Preparing your data is an iterative process. Even if you clean and prep your training data prior to uploading it to Arkangel AI, you can still improve its quality by assessing features during EDA (Exploratory Data Analysis).

For categorical variables with numerical labels, like 0, 1, 2, it's advisable to represent these categories with descriptive terms such as "bad," "medium," and "good," or even "category1," "category2," and "category3." This helps models to effectively recognize and treat the variable as categorical.

Stages of EDA

During EDA, Arkangel AI performs Data Quality Assessment. The assessment provides information about data quality issues that are relevant to the stage of model building you are performing. Click one of the following tabs to learn about the two EDA stages.

EDA1 (data ingest)

EDA1 occurs after you upload your data and assesses the All Features list and detects issues like:

  • Outliers

  • Inliers

  • Excess zeros

  • Disguised missing values

Load and view your dataset

As soon as you load your dataset, DataRobot performs EDA1. In this phase, DataRobot generates summary statistics based on a sample of your data.

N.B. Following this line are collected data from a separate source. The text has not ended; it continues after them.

-- pv_equiv track=rewrite | github.com/picaindahouse/Code-Wars-Projects | Just Practice- 40 to 99/Side Project 69 (6 Kyu) (Squared III)/Side Project 69.py | diag_1_sym
-- ===== SOURCE A (Python) =====
-- def diag_1_sym(s):
--     t = []
--     for x in s.split():
--         for i,y in enumerate(x):
--             if len(t) < i + 1:
--                 t.append(y)
--             else:
--                 t[i] = t[i] + y
--     return '\n'.join(t)
-- ===== SOURCE B (Python) =====
-- def diag_1_sym(s):
--     rows = s.split()
--     cols = []
--     i = 0
--     while any(len(r) > i for r in rows):
--         cols.append(''.join(r[i] for r in rows if len(r) > i))
--         i += 1
--     return '\n'.join(cols)
-- ===== Notes on version B (the rewrite author's own statement) =====
-- stated objective: alternative
-- what changed: A accumulates row-by-row into an indexed list of growing strings with a per-character length guard; B transposes column-by-column: for each column index i it joins the i-th character of every word long enough, while any word still has a character at i.
import Mathlib
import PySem

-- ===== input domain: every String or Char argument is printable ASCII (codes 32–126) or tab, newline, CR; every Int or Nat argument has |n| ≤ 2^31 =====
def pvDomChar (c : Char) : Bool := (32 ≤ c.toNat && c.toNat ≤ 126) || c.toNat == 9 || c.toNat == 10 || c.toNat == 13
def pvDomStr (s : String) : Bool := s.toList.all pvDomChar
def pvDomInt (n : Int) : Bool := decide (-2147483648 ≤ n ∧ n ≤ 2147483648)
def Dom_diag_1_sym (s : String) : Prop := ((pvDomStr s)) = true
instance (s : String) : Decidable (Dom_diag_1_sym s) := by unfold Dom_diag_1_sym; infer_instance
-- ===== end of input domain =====

-- B replaces A's indexed row-by-row accumulation by a column-wise transpose (peel first chars, drop them, repeat); alternative decomposition, same result.

-- ===== PORT A =====
-- one step of A's inner loop: if len(t) < i+1: t.append(y) else: t[i] = t[i] + y
-- (Python str is represented as List Char via PySem.Chars; the read t[i] is always in range here, ported as getD)
def pvStepA (t : List (List Char)) (p : Int × Char) : List (List Char) :=
  if (t.length : Int) < p.1 + 1 then t ++ [[p.2]]
  else t.set p.1.toNat (t.getD p.1.toNat [] ++ [p.2])

def diag_1_sym (s : String) : String :=
  let t := ((PySem.Str.split₀ s).map String.toList).foldl
    (fun t x => (PySem.List.enumerate x).foldl pvStepA t) []
  String.ofList (PySem.Chars.join ['\n'] t)

-- ===== PORT B =====
def pvMaxLen (rows : List (List Char)) : Nat := (rows.map List.length).foldr max 0

-- used by pvColsB's decreasing_by
theorem pv_le_maxLen (rows : List (List Char)) (r : List Char) (hr : r ∈ rows) :
    r.length ≤ pvMaxLen rows := by
  induction rows with
  | nil => cases hr
  | cons a l ih =>
    rcases List.mem_cons.mp hr with rfl | h
    · exact le_max_left _ _
    · exact le_trans (ih h) (le_max_right _ _)

-- while any(len(r) > i for r in rows): cols.append(''.join(r[i] for r in rows if len(r) > i)); i += 1
def pvColsB (rows : List (List Char)) (i : Nat) : List (List Char) :=
  if rows.any (fun r => decide (i < r.length)) then
    rows.filterMap (fun r => r[i]?) :: pvColsB rows (i + 1)
  else []
termination_by pvMaxLen rows - i
decreasing_by
  rename_i h
  simp only [List.any_eq_true, decide_eq_true_eq] at h
  obtain ⟨r, hr, hi⟩ := h
  have := pv_le_maxLen rows r hr
  omega

def diag_1_sym_alt (s : String) : String :=
  String.ofList (PySem.Chars.join ['\n'] (pvColsB ((PySem.Str.split₀ s).map String.toList) 0))

-- ===== PRECONDITION & SPEC =====
def Spec_diag_1_sym (s : String) (out : String) : Prop := out = diag_1_sym_alt s
instance (s : String) (out : String) : Decidable (Spec_diag_1_sym s out) := by unfold Spec_diag_1_sym; infer_instance

-- ===== CLAIM (what is proved, stated in full; the proofs are below) =====
def Claim_equal_diag_1_sym : Prop := ∀ (s : String), Dom_diag_1_sym s → Spec_diag_1_sym s (diag_1_sym s)

-- ===== LEMMAS AND PROOFS =====

-- drop-based form of B's column peeling, used as a stepping stone
theorem pv_sum_drop_lt (rows : List (List Char)) (h : rows.any (fun r => !r.isEmpty) = true) :
    ((rows.map (List.drop 1)).map List.length).sum < (rows.map List.length).sum := by
  simp only [List.any_eq_true] at h
  obtain ⟨r, hr, hne⟩ := h
  have h0 : r.length ≠ 0 := by simpa using hne
  rw [List.map_map]
  exact List.sum_lt_sum _ _ (fun i _ => by simp)
    ⟨r, hr, by simp only [Function.comp_apply, List.length_drop]; omega⟩

def pvColsAux (rows : List (List Char)) : List (List Char) :=
  if rows.any (fun r => !r.isEmpty) then
    rows.filterMap List.head? :: pvColsAux (rows.map (List.drop 1))
  else []
termination_by (rows.map List.length).sum
decreasing_by
  rename_i h
  simpa [Function.comp_def] using pv_sum_drop_lt rows h


-- unfolding lemma for pvColsAux (its compiled equations go through List.attach)
theorem pvColsAux_eq (rows : List (List Char)) : pvColsAux rows =
    if rows.any (fun r => !r.isEmpty) then
      rows.filterMap List.head? :: pvColsAux (rows.map (List.drop 1))
    else [] := by
  rw [pvColsAux]

-- structural form of what A's inner loop does to t: extend row j by w[j], open new rows past the end
def pvZipExt : List (List Char) → List Char → List (List Char)
  | t, [] => t
  | [], y :: w => [y] :: pvZipExt [] w
  | r :: t, y :: w => (r ++ [y]) :: pvZipExt t w

theorem pvZipExt_nil (t : List (List Char)) : pvZipExt t [] = t := by
  cases t <;> rfl

theorem innerA_go (w : List Char) (p t : List (List Char)) :
    (PySem.List.enumerate w (p.length : Int)).foldl pvStepA (p ++ t) = p ++ pvZipExt t w := by
  induction w generalizing p t with
  | nil => simp [PySem.List.enumerate, pvZipExt_nil]
  | cons y w ih =>
    rw [PySem.List.enumerate_cons, List.foldl_cons]
    cases t with
    | nil =>
      have hstep : pvStepA (p ++ []) ((p.length : Int), y) = (p ++ [[y]]) ++ [] := by
        simp [pvStepA]
      rw [hstep]
      have hlen : ((p.length : Int) + 1) = (((p ++ [[y]]).length : Nat) : Int) := by
        simp
      rw [hlen, ih (p ++ [[y]]) []]
      simp [pvZipExt]
    | cons r t =>
      have hstep : pvStepA (p ++ r :: t) ((p.length : Int), y) = (p ++ [r ++ [y]]) ++ t := by
        have hlt : ¬ (((p ++ r :: t).length : Int) < (p.length : Int) + 1) := by
          simp
        have hget : (p ++ r :: t).getD p.length [] = r := by
          rw [List.getD_eq_getElem?_getD, List.getElem?_append_right (le_refl _)]
          simp
        simp only [pvStepA, if_neg hlt, Int.toNat_natCast, hget]
        rw [List.set_append_right _ _ (le_refl _)]
        simp
      rw [hstep]
      have hlen : ((p.length : Int) + 1) = (((p ++ [r ++ [y]]).length : Nat) : Int) := by
        simp
      rw [hlen, ih (p ++ [r ++ [y]]) t]
      simp [pvZipExt]

theorem innerA_eq (w : List Char) (t : List (List Char)) :
    (PySem.List.enumerate w 0).foldl pvStepA t = pvZipExt t w := by
  simpa using innerA_go w [] t

theorem cols_append_nil (rows : List (List Char)) :
    pvColsAux (rows ++ [[]]) = pvColsAux rows := by
  generalize hn : (rows.map List.length).sum = n
  induction n using Nat.strong_induction_on generalizing rows with
  | _ n ih =>
    have hany : (rows ++ [[]]).any (fun r => !r.isEmpty) = rows.any (fun r => !r.isEmpty) := by
      simp
    cases hc : rows.any (fun r => !r.isEmpty) with
    | false =>
      rw [pvColsAux_eq (rows ++ [[]]), if_neg (by rw [hany, hc]; simp),
          pvColsAux_eq rows, if_neg (by rw [hc]; simp)]
    | true =>
      rw [pvColsAux_eq (rows ++ [[]]), if_pos (by rw [hany, hc]),
          pvColsAux_eq rows, if_pos hc]
      congr 1
      · simp [List.filterMap_append]
      · have hmap : (rows ++ [[]]).map (List.drop 1) = rows.map (List.drop 1) ++ [[]] := by
          simp
        rw [hmap]
        exact ih _ (hn ▸ pv_sum_drop_lt rows hc) _ rfl

theorem zipExt_cols (w : List Char) (rows : List (List Char)) :
    pvZipExt (pvColsAux rows) w = pvColsAux (rows ++ [w]) := by
  induction w generalizing rows with
  | nil => rw [pvZipExt_nil, cols_append_nil]
  | cons y w ih =>
    have hpos : (rows ++ [y :: w]).any (fun r => !r.isEmpty) = true := by simp
    have hmap : (rows ++ [y :: w]).map (List.drop 1) = rows.map (List.drop 1) ++ [w] := by
      simp
    by_cases hall : rows.any (fun r => !r.isEmpty) = true
    · rw [pvColsAux_eq rows, if_pos hall, pvColsAux_eq (rows ++ [y :: w]), if_pos hpos,
          hmap, ← ih (rows.map (List.drop 1))]
      show pvZipExt (_ :: _) (y :: w) = _
      rw [pvZipExt]
      congr 1
      simp [List.filterMap_append]
    · have hempty : ∀ r ∈ rows, r = [] := by
        intro r hr
        by_contra hne
        exact hall (by simp only [List.any_eq_true]; exact ⟨r, hr, by simpa using hne⟩)
      have hnil : pvColsAux rows = [] := by
        rw [pvColsAux_eq, if_neg hall]
      have hnil' : pvColsAux (rows.map (List.drop 1)) = [] := by
        rw [pvColsAux_eq, if_neg]
        simp only [List.any_eq_true, not_exists, List.mem_map]
        rintro x ⟨⟨r, hr, rfl⟩, hx⟩
        rw [hempty r hr] at hx
        simp at hx
      rw [hnil, pvColsAux_eq (rows ++ [y :: w]), if_pos hpos, hmap,
          ← ih (rows.map (List.drop 1)), hnil']
      show pvZipExt [] (y :: w) = _
      rw [pvZipExt]
      congr 1
      rw [List.filterMap_append]
      have : rows.filterMap List.head? = [] := by
        rw [List.filterMap_eq_nil_iff]
        intro r hr
        rw [hempty r hr]
        rfl
      rw [this]
      rfl

theorem pvColsB_eq (rows : List (List Char)) (i : Nat) : pvColsB rows i =
    if rows.any (fun r => decide (i < r.length)) then
      rows.filterMap (fun r => r[i]?) :: pvColsB rows (i + 1)
    else [] := by
  rw [pvColsB]


theorem colsB_eq_aux (rows : List (List Char)) (i : Nat) :
    pvColsB rows i = pvColsAux (rows.map (List.drop i)) := by
  generalize hn : pvMaxLen rows - i = n
  induction n generalizing i with
  | zero =>
    rw [pvColsB_eq, pvColsAux_eq, if_neg, if_neg]
    · simp only [List.any_eq_true, List.mem_map, not_exists]
      rintro x ⟨⟨r, hr, rfl⟩, hx⟩
      have := pv_le_maxLen rows r hr
      simp only [Bool.not_eq_true', List.isEmpty_eq_false_iff, ne_eq, ← List.length_pos_iff,
        List.length_drop] at hx
      omega
    · simp only [List.any_eq_true, decide_eq_true_eq, not_exists]
      rintro r ⟨hr, hi⟩
      have := pv_le_maxLen rows r hr
      omega
  | succ n ih =>
    by_cases hc : rows.any (fun r => decide (i < r.length)) = true
    · rw [pvColsB_eq, if_pos hc, pvColsAux_eq, if_pos]
      · congr 1
        · rw [List.filterMap_map]
          congr 1
          funext r
          simp [List.head?_drop]
        · rw [ih (i + 1) (by omega), List.map_map]
          congr 1
          exact List.map_congr_left (fun r _ => by
            simp only [Function.comp_apply, List.drop_drop])
      · simp only [List.any_eq_true, decide_eq_true_eq] at hc
        obtain ⟨r, hr, hi⟩ := hc
        simp only [List.any_eq_true, List.mem_map]
        exact ⟨r.drop i, ⟨r, hr, rfl⟩, by simp; omega⟩
    · rw [pvColsB_eq, if_neg hc, pvColsAux_eq, if_neg]
      simp only [List.any_eq_true, decide_eq_true_eq, not_exists] at hc
      simp only [List.any_eq_true, List.mem_map, not_exists]
      rintro x ⟨⟨r, hr, rfl⟩, hx⟩
      simp only [Bool.not_eq_true', List.isEmpty_eq_false_iff, ne_eq, ← List.length_pos_iff,
        List.length_drop] at hx
      exact hc r ⟨hr, by omega⟩

theorem fold_eq_cols (ws : List (List Char)) :
    ws.foldl (fun t x => (PySem.List.enumerate x).foldl pvStepA t) [] = pvColsAux ws := by
  induction ws using List.reverseRecOn with
  | nil => rw [pvColsAux_eq]; simp
  | append_singleton ws w ih =>
    rw [List.foldl_append, List.foldl_cons, List.foldl_nil, ih, innerA_eq, zipExt_cols]

-- ===== VERDICT (by name: the statement is the Claim_ definition above) =====
theorem diag_1_sym_spec : Claim_equal_diag_1_sym := by
  intro s _
  unfold Spec_diag_1_sym diag_1_sym diag_1_sym_alt
  rw [fold_eq_cols, colsB_eq_aux]
  have hdrop0 : ∀ (l : List (List Char)), List.map (List.drop 0) l = l := by
    intro l
    induction l with
    | nil => rfl
    | cons a t ih => simp only [List.map_cons, List.drop_zero, ih]
  rw [hdrop0]
-- pv_equiv track=rewrite | github.com/krapeun/Programmers | Lv1/NewID.py | solution
-- ===== SOURCE A (Python) =====
-- def solution(new_id):
--     answer = ''
--
--     # lv1
--     new_id = new_id.lower()
--
--     # lv2
--     id_list = ['-', '_', '.']
--
--     for ID in new_id:
--         if 'a' <= ID <= 'z':
--             answer += ID
--         elif '0' <= ID <= '9':
--             answer += ID
--         elif ID in id_list:
--             answer += ID
--
--     # lv3
--     while '..' in answer:
--         answer = answer.replace('..', '.')
--
--     # lv4
--     if answer[0] == '.':
--         answer = answer[- (len(answer) - 1):]
--     if answer[-1] == '.':
--         answer = answer[:len(answer) - 1]
--
--     # lv5
--     if len(answer) == 0:
--         answer += 'a'
--
--     # lv6
--     if len(answer) > 15:
--         answer = answer[:15]
--     if answer[-1] == '.':
--         answer = answer[:len(answer) - 1]
--
--     # lv7
--     while len(answer) <= 2:
--         answer += answer[-1]
--
--     return answer
-- ===== SOURCE B (Python) =====
-- def solution(new_id):
--     # one pass: lowercase, filter allowed chars, collapse consecutive dots as we go
--     buf = []
--     for ch in new_id:
--         c = ch.lower()
--         if (c.isalnum() or c in '-_.') and not (c == '.' and buf and buf[-1] == '.'):
--             buf.append(c)
--     core = ''.join(buf).strip('.')
--     if not core:
--         core = 'a'
--     core = core[:15].strip('.')
--     if len(core) < 3:
--         core += core[-1] * (3 - len(core))
--     return core
-- ===== Notes on version B (the rewrite author's own statement) =====
-- stated objective: alternative
-- what changed: One fused pass that lowercases, filters and collapses consecutive dots while building the string, replacing A's separate filter loop plus repeated whole-string replace('..','.') fixpoint loop and double slicing.
-- outside the precondition, e.g. on solution('!!'): A raises IndexError, B returns 'aaa'
import Mathlib
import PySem

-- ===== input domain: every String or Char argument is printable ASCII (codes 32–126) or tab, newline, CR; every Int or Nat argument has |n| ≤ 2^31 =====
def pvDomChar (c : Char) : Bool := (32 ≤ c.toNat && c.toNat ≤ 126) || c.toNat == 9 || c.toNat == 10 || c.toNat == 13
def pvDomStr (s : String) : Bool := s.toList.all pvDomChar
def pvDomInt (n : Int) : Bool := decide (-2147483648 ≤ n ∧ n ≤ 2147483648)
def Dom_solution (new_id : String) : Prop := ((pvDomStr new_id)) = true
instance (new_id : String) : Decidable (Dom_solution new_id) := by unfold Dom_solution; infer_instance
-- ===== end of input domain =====

-- B collapses consecutive dots in the same single pass that lowercases and filters,
-- instead of A's separate filter loop plus repeated whole-string replace('..','.') loop.

-- ===== PORT A =====
-- one pass of Python's answer.replace('..', '.') — used only to prove termination of the while-loop port
def pvRepOne : List Char → List Char
  | [] => []
  | [c] => [c]
  | a :: b :: t => if a = '.' ∧ b = '.' then '.' :: pvRepOne t else a :: pvRepOne (b :: t)

theorem pvGo_eq (fuel : Nat) (l acc : List Char) (h : l.length ≤ fuel) :
    PySem.Chars.replace.go ['.','.'] ['.'] fuel l acc = acc.reverse ++ pvRepOne l := by
  induction fuel generalizing l acc with
  | zero =>
    have : l = [] := by cases l <;> simp_all
    subst this
    simp [PySem.Chars.replace.go, pvRepOne]
  | succ n ih =>
    match l with
    | [] => simp [PySem.Chars.replace.go, pvRepOne]
    | [c] =>
      have hp : ¬ (['.','.'].isPrefixOf [c] = true) := by
        simp [List.isPrefixOf_iff_prefix]
      simp only [PySem.Chars.replace.go, hp, if_neg]
      rw [ih [] (c :: acc) (by simp)]
      simp [pvRepOne]
    | a :: b :: t =>
      by_cases hab : a = '.' ∧ b = '.'
      · obtain ⟨rfl, rfl⟩ := hab
        have hp : ['.','.'].isPrefixOf ('.' :: '.' :: t) = true := by
          simp [List.isPrefixOf_iff_prefix]
        simp [PySem.Chars.replace.go, hp, ih t _ (show t.length ≤ n by simp at h; omega), pvRepOne]
      · have hp : ¬ (['.','.'].isPrefixOf (a :: b :: t) = true) := by
          simp [List.isPrefixOf_iff_prefix, List.cons_prefix_cons]
          intro ha hb; exact hab ⟨ha.symm, hb.symm⟩
        simp only [PySem.Chars.replace.go, hp, if_neg, not_false_iff]
        rw [ih (b :: t) (a :: acc) (by simp at h ⊢; omega)]
        simp [pvRepOne, hab]

theorem pvRepOne_eq_replace (s : List Char) :
    PySem.Chars.replace s ['.', '.'] ['.'] = pvRepOne s := by
  rw [PySem.Chars.replace]
  simp [pvGo_eq s.length s [] le_rfl]

theorem pvRepOne_len_lt (s : List Char) (h : ['.', '.'] <:+: s) :
    (pvRepOne s).length < s.length := by
  induction s using pvRepOne.induct with
  | case1 => simp at h
  | case2 c =>
    exfalso
    rcases h with ⟨u, v, huv⟩
    have := congrArg List.length huv
    simp at this; omega
  | case3 a b t hab ih =>
    obtain ⟨rfl, rfl⟩ := hab
    have hle : (pvRepOne t).length ≤ t.length := by
      clear h ih
      induction t using pvRepOne.induct with
      | case1 => simp [pvRepOne]
      | case2 c => simp [pvRepOne]
      | case3 a b t hab ih =>
        obtain ⟨rfl, rfl⟩ := hab
        simp [pvRepOne]; omega
      | case4 a b t hab ih => simp [pvRepOne, hab] at ih ⊢; omega
    simp [pvRepOne]
    omega
  | case4 a b t hab ih =>
    have hi : ['.', '.'] <:+: b :: t := by
      rcases List.infix_cons_iff.mp h with hp | hi
      · exfalso
        rcases List.cons_prefix_cons.mp hp with ⟨rfl, hp2⟩
        rcases List.cons_prefix_cons.mp hp2 with ⟨rfl, _⟩
        exact hab ⟨rfl, rfl⟩
      · exact hi
    have := ih hi
    simp [pvRepOne, hab] at this ⊢
    omega

theorem pvReplace_len (s : List Char) (h : PySem.Chars.isIn ['.', '.'] s = true) :
    (PySem.Chars.replace s ['.', '.'] ['.']).length < s.length := by
  rw [pvRepOne_eq_replace]
  exact pvRepOne_len_lt s ((PySem.Chars.isIn_iff_infix _ _).mp h)

-- the body of A's for-loop (three branches appending to answer)
def pvAKeep (answer : List Char) (c : Char) : List Char :=
  if 'a' ≤ c ∧ c ≤ 'z' then answer ++ [c]
  else if '0' ≤ c ∧ c ≤ '9' then answer ++ [c]
  else if c ∈ ['-', '_', '.'] then answer ++ [c]
  else answer

-- A's lv3: while '..' in answer: answer = answer.replace('..', '.')
def pvACollapse (s : List Char) : List Char :=
  if PySem.Chars.isIn ['.', '.'] s then pvACollapse (PySem.Chars.replace s ['.', '.'] ['.']) else s
termination_by s.length
decreasing_by exact pvReplace_len s (by assumption)

-- A's lv7: while len(answer) <= 2: answer += answer[-1]
def pvAPad (s : List Char) : List Char :=
  if s.length ≤ 2 then pvAPad (s ++ [PySem.List.pyGetD s (-1) ' ']) else s
termination_by 3 - s.length
decreasing_by simp; omega

def solution (new_id : String) : String :=
  -- lv1 + lv2 loop
  let answer := (PySem.Chars.lower new_id.toList).foldl pvAKeep []
  -- lv3
  let answer := pvACollapse answer
  -- lv4 (answer[0] / answer[-1]: IndexError on empty answer → excluded by Pre_)
  let answer := if PySem.List.pyGetD answer 0 ' ' = '.'
      then PySem.List.slice answer (some (-((answer.length : Int) - 1))) none else answer
  let answer := if PySem.List.pyGetD answer (-1) ' ' = '.'
      then PySem.List.slice answer none (some ((answer.length : Int) - 1)) else answer
  -- lv5
  let answer := if answer.length = 0 then answer ++ ['a'] else answer
  -- lv6
  let answer := if 15 < answer.length then PySem.List.slice answer none (some 15) else answer
  let answer := if PySem.List.pyGetD answer (-1) ' ' = '.'
      then PySem.List.slice answer none (some ((answer.length : Int) - 1)) else answer
  -- lv7
  String.ofList (pvAPad answer)

-- ===== PORT B =====
-- the body of B's single fused loop
def pvBStep (buf : List Char) (ch : Char) : List Char :=
  let c := PySem.Chars.lowerChar ch
  if (PySem.Chars.isalnum c = true ∨ c ∈ ['-', '_', '.'])
      ∧ ¬(c = '.' ∧ buf ≠ [] ∧ PySem.List.pyGetD buf (-1) ' ' = '.')
  then buf ++ [c] else buf

def solution_alt (new_id : String) : String :=
  let buf := new_id.toList.foldl pvBStep []
  let core := PySem.Chars.stripChars buf ['.']
  let core := if core = [] then ['a'] else core
  let core := PySem.Chars.stripChars (PySem.List.slice core none (some 15)) ['.']
  let core := if core.length < 3
      then core ++ List.replicate (3 - core.length) (PySem.List.pyGetD core (-1) ' ')
      else core
  String.ofList core

-- ===== PRECONDITION & SPEC =====
def pvIsKeep (c : Char) : Bool :=
  ('a' ≤ c && c ≤ 'z') || ('0' ≤ c && c ≤ '9') || (c = '-' || c = '_' || c = '.')

-- Pre_ excludes exactly the inputs with no kept character, on which A's answer[0] raises IndexError
def Pre_solution (new_id : String) : Prop :=
  new_id.toList.any (fun ch => pvIsKeep (PySem.Chars.lowerChar ch)) = true
instance (new_id : String) : Decidable (Pre_solution new_id) := by unfold Pre_solution; infer_instance

def pvWitness_solution : String := "...Bat.Man42.."

def Spec_solution (new_id : String) (out : String) : Prop := out = solution_alt new_id
instance (new_id : String) (out : String) : Decidable (Spec_solution new_id out) := by unfold Spec_solution; infer_instance

-- ===== CLAIM (what is proved, stated in full; the proofs are below) =====
def Claim_equal_solution : Prop := ∀ (new_id : String), Dom_solution new_id → Pre_solution new_id → Spec_solution new_id (solution new_id)

-- ===== LEMMAS AND PROOFS =====

-- "no two adjacent dots"
def pvNoDD (s : List Char) : Prop := List.IsChain (fun a b => ¬(a = '.' ∧ b = '.')) s

-- the collapse step B's loop performs on a kept character
def pvCollStep (buf : List Char) (c : Char) : List Char :=
  if c = '.' ∧ buf.getLast? = some '.' then buf else buf ++ [c]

Investigate feature importance

Arkangel AI calculates automatically the significance of each feature and correlation with the prediction target selected. To get the calculations select a prediction target.

You might want to remove features that are unrelated to the target. To learn how to use this feature check our Correlation and Significance tutorial.

Assess data and improve it at EDA2

Once you have all your cleaning commands press the yellow button and move to Create AI Model final step.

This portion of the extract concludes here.